L'exploit le plus retentissant de Franky Zapata avec son Flyboard Air reste sans conteste la traversée de la Manche. Le 25 juillet 2019, Franky Zapata tente pour la première fois de traverser la Manche sur son Flyboard Air, en écho à l'anniversaire de la première traversée de cette même mer en engin volant par le pilote français Louis Blériot, effectuée cent-dix ans auparavant. Au départ de Sangatte (Pas-de-Calais), cette première tentative se heurte à un problème technique lors de son ravitaillement en pleine mer. À cause du volume de carburant nécessaire pour effectuer cette traversée, le projet prévoyait une escale de ravitaillement à mi-chemin sur une plateforme située en mer, sur un bateau. Alors que Franky Zapata avait conçu un système permettant de se ravitailler en se maintenant en stationnaire à 3 mètres au-dessus de la plateforme, donc sans se poser, la préfecture maritime impose d'abord, pour des raisons de sécurité, que le pilote se pose sur la plateforme, puis autorise finalement un ravitaillement en plein vol le 23 juillet 2019, soit 48 heures avant le départ. Au cours de la tentative, dont la première partie sur environ 18 kilomètres ne rencontre aucun souci particulier, Zapata tente de se poser sur cette plateforme de mi-parcours. Cependant, à cause d'un mouvement à la surface des eaux trop important, celle-ci heurte au dernier moment le Flyboard Air, entraînant la chute de son inventeur dans l'eau. Heureusement, cet incident est survenu sans conséquences graves ni pour le pilote, ni pour l'engin. Lors de la conférence de presse qui se tient le même jour, Franky Zapata est revenu sur le déroulement de l'événement et a exprimé sa déception face à cette tentative avortée.

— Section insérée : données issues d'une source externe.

-- pv_equiv track=rewrite | github.com/HomenShum/nodebench-qa | daas/compile_down/playbook_induction.py | _consensus_string
-- ===== SOURCE A (Python) =====
-- def _consensus_string(values: list[str]) -> str:
--     """Return the most-frequent non-empty value, or the longest."""
--     filt = [v.strip() for v in values if v and v.strip()]
--     if not filt:
--         return ""
--     counts: dict[str, int] = {}
--     for v in filt:
--         counts[v] = counts.get(v, 0) + 1
--     # Most frequent
--     best = max(counts, key=lambda k: (counts[k], len(k)))
--     return best[:120]
-- ===== SOURCE B (Python) =====
-- def _consensus_string(values: list[str]) -> str:
--     """Return the most-frequent non-empty value, or the longest."""
--     filt = [v.strip() for v in values if v and v.strip()]
--     if not filt:
--         return ""
--     # Successive extraction: repeatedly take the first remaining value, count
--     # its whole equivalence class, remove it, and keep a running champion.
--     # Strict improvement only, so ties keep the earlier (first-appearing) value.
--     best, best_count = None, 0
--     rest = filt
--     while rest:
--         v = rest[0]
--         c = rest.count(v)
--         rest = [x for x in rest if x != v]
--         if best is None or c > best_count or (c == best_count and len(v) > len(best)):
--             best, best_count = v, c
--     return best[:120]
-- ===== Notes on version B (the rewrite author's own statement) =====
-- stated objective: alternative
-- what changed: B replaces A's dict-counting pass plus max over dict keys by a while loop that repeatedly extracts the first remaining value's whole equivalence class from the list (count it, filter it out) while keeping a running champion under strict (count, length) improvement, which preserves A's first-appearance tie-break.
import Mathlib
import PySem

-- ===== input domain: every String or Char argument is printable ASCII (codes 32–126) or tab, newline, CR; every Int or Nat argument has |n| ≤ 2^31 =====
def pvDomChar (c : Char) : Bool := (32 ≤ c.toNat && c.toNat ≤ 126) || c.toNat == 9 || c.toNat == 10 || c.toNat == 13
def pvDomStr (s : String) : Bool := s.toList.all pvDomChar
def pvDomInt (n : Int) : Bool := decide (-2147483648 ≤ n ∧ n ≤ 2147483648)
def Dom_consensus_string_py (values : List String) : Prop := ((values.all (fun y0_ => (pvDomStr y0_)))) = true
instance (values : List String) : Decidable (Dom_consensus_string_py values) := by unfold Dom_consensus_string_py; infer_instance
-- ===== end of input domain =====

-- B replaces A's counts dict + max over keys by a while loop that repeatedly
-- extracts the first remaining value's equivalence class from the list while
-- keeping a running champion (strict improvement) — alternative, not faster.

-- ===== PORT A =====
def consensus_string_py (values : List String) : String :=
  -- filt = [v.strip() for v in values if v and v.strip()]
  let filt := (values.filter (fun v => !(v == "") && !(PySem.Str.strip v == ""))).map PySem.Str.strip
  if filt = [] then ""
  else
    -- counts[v] = counts.get(v, 0) + 1
    let counts : PySem.Dict String Int :=
      filt.foldl (fun d v => d.insert v (d.getD v 0 + 1)) PySem.Dict.empty
    -- best = max(counts, key=lambda k: (counts[k], len(k)))
    match PySem.List.max2? counts.keys (fun k => counts.getD k 0) (fun k => PySem.Str.len k) with
    | some best => PySem.Str.slice best none (some 120)   -- best[:120]
    | none => ""   -- unreachable: counts is nonempty here

-- ===== PORT B =====
-- the while loop of Source B: state (rest, best, best_count); each round counts the
-- head's class in rest, removes it, and updates the champion on strict improvement
def consensusLoop : List String → Option String → Int → Option String
  | [], best, _ => best
  | v :: t, best, bc =>
    -- c = rest.count(v); rest = [x for x in rest if x != v]
    let c : Int := (PySem.List.count (v :: t) v : Int)
    let rest := (v :: t).filter (fun x => !(x == v))
    match best with
    | none => consensusLoop rest (some v) c
    | some b =>
      if decide (c > bc) || ((c == bc) && decide (PySem.Str.len v > PySem.Str.len b))
      then consensusLoop rest (some v) c
      else consensusLoop rest (some b) bc
termination_by l _ _ => l.length
decreasing_by all_goals
  simp only [List.filter_cons, BEq.rfl, Bool.not_true, Bool.false_eq_true, if_false, List.length_cons]
  exact Nat.lt_succ_of_le (List.length_filter_le _ _)

def consensus_string_py_alt (values : List String) : String :=
  -- filt = [v.strip() for v in values if v and v.strip()]
  let filt := (values.filter (fun v => !(v == "") && !(PySem.Str.strip v == ""))).map PySem.Str.strip
  if filt = [] then ""
  else
    match consensusLoop filt none 0 with
    | some best => PySem.Str.slice best none (some 120)   -- best[:120]
    | none => ""   -- unreachable: filt is nonempty here

-- ===== PRECONDITION & SPEC =====
def Spec_consensus_string_py (values : List String) (out : String) : Prop := out = consensus_string_py_alt values
instance (values : List String) (out : String) : Decidable (Spec_consensus_string_py values out) := by unfold Spec_consensus_string_py; infer_instance

-- ===== CLAIM (what is proved, stated in full; the proofs are below) =====
def Claim_equal_consensus_string_py : Prop := ∀ (values : List String), Dom_consensus_string_py values → Spec_consensus_string_py values (consensus_string_py values)

-- ===== LEMMAS AND PROOFS =====

-- Python's max(xs, key=lambda v: (k1, k2)) as a fold step (exactly PySem.List.max2?'s step)
def pvLt (k1 k2 : String → Int) (a b : String) : Bool :=
  decide (k1 a < k1 b) || (!decide (k1 b < k1 a) && decide (k2 a < k2 b))

def pvStep (k1 k2 : String → Int) (acc : Option String) (x : String) : Option String :=
  match acc with
  | none => some x
  | some m => if pvLt k1 k2 m x then some x else some m

theorem pvMax2_eq_foldl (k1 k2 : String → Int) (xs : List String) :
    PySem.List.max2? xs k1 k2 = xs.foldl (pvStep k1 k2) none := by
  unfold PySem.List.max2?
  congr 1
  funext acc x
  cases acc <;> simp [pvStep, pvLt]

-- first-occurrence dedup by successive class removal (the traversal order of B's loop)
def dedupF : List String → List String
  | [] => []
  | v :: t => v :: dedupF (t.filter (fun x => !(x == v)))
termination_by l => l.length
decreasing_by
  simp only [List.length_cons, List.length_unattach]
  exact Nat.lt_succ_of_le (le_trans (List.length_filter_le _ _) (by simp))

theorem foldl_add_eq_dedupF :
    ∀ (xs s : List String),
      xs.foldl PySem.Set.add s = s ++ dedupF (xs.filter (fun x => !(decide (x ∈ s)))) := by
  intro xs
  induction xs with
  | nil => intro s; simp [dedupF]
  | cons v t ih =>
    intro s
    rw [List.foldl_cons]
    by_cases hv : v ∈ s
    · rw [PySem.Set.add_of_mem hv]
      simp only [List.filter_cons, hv, decide_true, Bool.not_true]
      exact ih s
    · rw [PySem.Set.add_of_not_mem hv, ih (s ++ [v])]
      simp only [List.filter_cons, hv, decide_false, Bool.not_false, if_true]
      rw [dedupF]
      rw [List.filter_filter]
      have hp : ∀ x ∈ t, (!(x == v) && !(decide (x ∈ s))) = !(decide (x ∈ s ++ [v])) := by
        intro x _
        by_cases h1 : x = v <;> by_cases h2 : x ∈ s <;> simp [h1, h2]
      rw [List.filter_congr hp]
      simp

theorem ofList_eq_dedupF (xs : List String) : PySem.Set.ofList xs = dedupF xs := by
  rw [PySem.Set.ofList_eq_foldl, foldl_add_eq_dedupF xs []]
  simp

theorem count_filter_ne (t : List String) (v w : String) (h : ¬ (w = v)) :
    (t.filter (fun x => !(x == v))).count w = t.count w := by
  induction t with
  | nil => rfl
  | cons x t ih =>
    by_cases hx : x = v
    · subst hx
      simp [List.filter_cons, List.count_cons, Ne.symm h, ih]
    · simp [List.filter_cons, hx, List.count_cons, ih]

-- B's strict-improvement test equals the tuple-max test of max2?
theorem cond_eq (cv cb lv lb : Int) :
    (decide (cb < cv) || ((cv == cb) && decide (lb < lv))) =
    (decide (cb < cv) || (!decide (cv < cb) && decide (lb < lv))) := by
  by_cases h1 : cb < cv <;> by_cases h2 : cv < cb <;> by_cases h3 : cv = cb <;>
    simp [h1, h2, h3] <;> omega

theorem consensusLoop_eq (k1 : String → Int) :
    ∀ (n : Nat) (rest : List String), rest.length ≤ n →
      (∀ w ∈ rest, (rest.count w : Int) = k1 w) →
      ∀ (macc : Option String) (bc : Int), (∀ b, macc = some b → bc = k1 b) →
        consensusLoop rest macc bc =
          (dedupF rest).foldl (pvStep k1 (fun v => PySem.Str.len v)) macc := by
  intro n
  induction n with
  | zero =>
    intro rest hlen _ macc bc _
    have : rest = [] := List.length_eq_zero_iff.mp (Nat.le_zero.mp hlen)
    subst this
    cases macc <;> simp [consensusLoop, dedupF]
  | succ m ih =>
    intro rest hlen hcnt macc bc hbc
    cases rest with
    | nil => cases macc <;> simp [consensusLoop, dedupF]
    | cons v t =>
      have hc : ((v :: t).count v : Int) = k1 v := hcnt v (List.mem_cons_self )
      have hfilter : (v :: t).filter (fun x => !(x == v)) = t.filter (fun x => !(x == v)) := by
        simp [List.filter_cons]
      have hrest' : ∀ w ∈ t.filter (fun x => !(x == v)),
          ((t.filter (fun x => !(x == v))).count w : Int) = k1 w := by
        intro w hw
        have hmem := List.mem_filter.mp hw
        have hwv : ¬ (w = v) := by simpa using hmem.2
        rw [count_filter_ne t v w hwv]
        have := hcnt w (List.mem_cons_of_mem v hmem.1)
        rw [List.count_cons] at this
        simpa [Ne.symm hwv] using this
      have hlen' : (t.filter (fun x => !(x == v))).length ≤ m :=
        le_trans (List.length_filter_le _ _) (Nat.le_of_succ_le_succ hlen)
      have hded : dedupF (v :: t) = v :: dedupF (t.filter (fun x => !(x == v))) := by
        rw [dedupF]
      cases macc with
      | none =>
        rw [consensusLoop, hded, List.foldl_cons]
        simp only [PySem.List.count_eq, hfilter, hc]
        show consensusLoop _ (some v) (k1 v) = List.foldl _ (some v) _
        exact ih _ hlen' hrest' (some v) (k1 v) (by intro b hb; cases hb; rfl)
      | some b =>
        have hbcb : bc = k1 b := hbc b rfl
        rw [consensusLoop, hded, List.foldl_cons]
        simp only [PySem.List.count_eq, hfilter, hc, hbcb]
        have hcond : (decide (k1 b < k1 v) || ((k1 v == k1 b) &&
            decide (PySem.Str.len b < PySem.Str.len v))) =
            pvLt k1 (fun v => PySem.Str.len v) b v := by
          unfold pvLt
          exact cond_eq (k1 v) (k1 b) (PySem.Str.len v) (PySem.Str.len b)
        show (if _ then consensusLoop _ (some v) (k1 v) else consensusLoop _ (some b) (k1 b)) =
          List.foldl _ (if pvLt k1 (fun v => PySem.Str.len v) b v then some v else some b) _
        rw [← hcond]
        by_cases h : (decide (k1 b < k1 v) || ((k1 v == k1 b) &&
            decide (PySem.Str.len b < PySem.Str.len v))) = true
        · rw [if_pos h, if_pos h]
          exact ih _ hlen' hrest' (some v) (k1 v) (by intro b' hb'; cases hb'; rfl)
        · rw [if_neg h, if_neg h]
          exact ih _ hlen' hrest' (some b) (k1 b) (by intro b' hb'; cases hb'; rfl)

-- ===== VERDICT (by name: the statement is the Claim_ definition above) =====
theorem consensus_string_py_spec : Claim_equal_consensus_string_py := by
  intro values _
  unfold Spec_consensus_string_py consensus_string_py consensus_string_py_alt
  set filt := (values.filter (fun v => !(v == "") && !(PySem.Str.strip v == ""))).map PySem.Str.strip with hfilt
  by_cases hnil : filt = []
  · simp [hnil]
  · simp only [if_neg hnil]
    have hkeys : (filt.foldl (fun d v => d.insert v (d.getD v 0 + 1))
        (PySem.Dict.empty : PySem.Dict String Int)).keys = PySem.Set.ofList filt := by
      rw [PySem.Dict.keys_foldl_insert]
      simp [PySem.Set.update_nil_left]
    have hget : (fun k => (filt.foldl (fun d v => d.insert v (d.getD v 0 + 1))
        (PySem.Dict.empty : PySem.Dict String Int)).getD k 0) =
        (fun v => (filt.count v : Int)) := by
      funext v
      rw [PySem.Dict.getD_foldl_insert_add_one]
      simp
    rw [hkeys, hget, pvMax2_eq_foldl, ofList_eq_dedupF]
    rw [consensusLoop_eq (fun v => (filt.count v : Int)) filt.length filt (le_refl _)
      (fun w _ => rfl) none 0 (by intro b hb; cases hb)]
-- pv_equiv track=rewrite | github.com/Roman-R2/registry_viewer | mainapp/services.py | _find_patterning_substring_indexes
-- ===== SOURCE A (Python) =====
-- def _find_patterning_substring_indexes(line: str):
--     """ Найдет индексы начала и конца подстроки для обработки. """
--     start = -1
--     end = -1
--     for i, char in enumerate(line):
--         if line[i] == '"' and line[i - 1] == ';':
--             start = i
--             break
--     for i, char in enumerate(line):
--         if line[i] == '"' and line[i + 1] == ';':
--             # если старт там же где и конец, то это была строка вида
--             # ;";char";
--             # поэтому ищем дальше
--             if start == i:
--                 continue
--             end = i
--             break
--     if start == -1 or end == -1:
--         start = -1
--         end = -1
--     return start, end
-- ===== SOURCE B (Python) =====
-- def _find_patterning_substring_indexes(line: str):
--     """ Найдет индексы начала и конца подстроки для обработки. """
--     start = -1
--     end = -1
--     for i in range(len(line)):
--         if start == -1 and line[i] == '"' and line[i - 1] == ';':
--             start = i
--         if end == -1 and line[i] == '"' and line[i + 1] == ';' and i != start:
--             end = i
--         if start != -1 and end != -1:
--             break
--     if start == -1 or end == -1:
--         return -1, -1
--     return start, end
-- ===== Notes on version B (the rewrite author's own statement) =====
-- stated objective: alternative
-- what changed: One interleaved pass over the indices maintains both start and end (with one early exit once both are found) instead of A's two separate scans of the line, using an invariant that the not-yet-found start behaves like the final start for the skip test.
import Mathlib
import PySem

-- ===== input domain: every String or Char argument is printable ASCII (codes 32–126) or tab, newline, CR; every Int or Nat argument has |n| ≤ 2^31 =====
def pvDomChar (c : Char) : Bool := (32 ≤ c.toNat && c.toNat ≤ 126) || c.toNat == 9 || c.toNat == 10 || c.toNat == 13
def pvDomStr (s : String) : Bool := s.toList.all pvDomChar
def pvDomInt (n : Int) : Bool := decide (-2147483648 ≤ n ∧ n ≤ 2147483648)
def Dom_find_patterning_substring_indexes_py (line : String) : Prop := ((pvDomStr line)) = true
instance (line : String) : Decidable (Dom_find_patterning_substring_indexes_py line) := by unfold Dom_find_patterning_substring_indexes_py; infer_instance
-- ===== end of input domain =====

L'histoire, toutefois, n'allait pas en rester là. Le 4 août 2019, vers 8h16 du matin, Franky Zapata réalise son rêve. Une nouvelle tentative est finalement effectuée, toujours au départ de Sangatte dans le Pas-de-Calais. Après l'escale de ravitaillement qui, cette fois-ci, se déroule sans problème particulier, Franky Zapata atterrit vers 8h40 à St Margaret's Bay au Royaume-Uni. Il parcourt ainsi une distance totale de 35 kilomètres en 22 minutes. Il atteint et maintient une vitesse de croisière de 160-170 km/h, information qu'il reçoit grâce à un indicateur sonore intégré dans son casque, en survolant la mer à 15-20 mètres d'altitude, avec une pointe à 70 mètres. Il a traversé la Manche sous le regard du monde entier l'été dernier. Si l'exploit est remarquable, beaucoup s'interrogent désormais sur l'utilité de cet engin. L'exposition médiatique dont a bénéficié le Flyboard Air devrait surtout permettre à Franky Zapata de promouvoir d’autres produits, destinés au grand public. Pourtant, l'inventeur marseillais a réaffirmé que le Flyboard Air ne serait pas commercialisé. Le Flyboard n’est pas un produit utilisable par l’armée et le commun des mortels, comme l'a précisé Franky Zapata dans une interview à France Info. Si certains s'imaginaient déjà faire leurs courses ou se rendre au travail en Flyboard, ils risquent donc d'être déçus.
Le Flyboard Air a aussi connu un autre incident en 2022. Le 28 mai, lors du Rassemblement international d'hydravions de Biscarrosse, Franky Zapata devait effectuer une démonstration du Flyboard Air n°3. À la suite d'une erreur de manipulation lors du démarrage, il décolle sans que les contrôleurs de vol soient en fonction. Le pilote est parvenu à se diriger au-dessus du lac puis a coupé la poussée à environ 15 mètres de hauteur.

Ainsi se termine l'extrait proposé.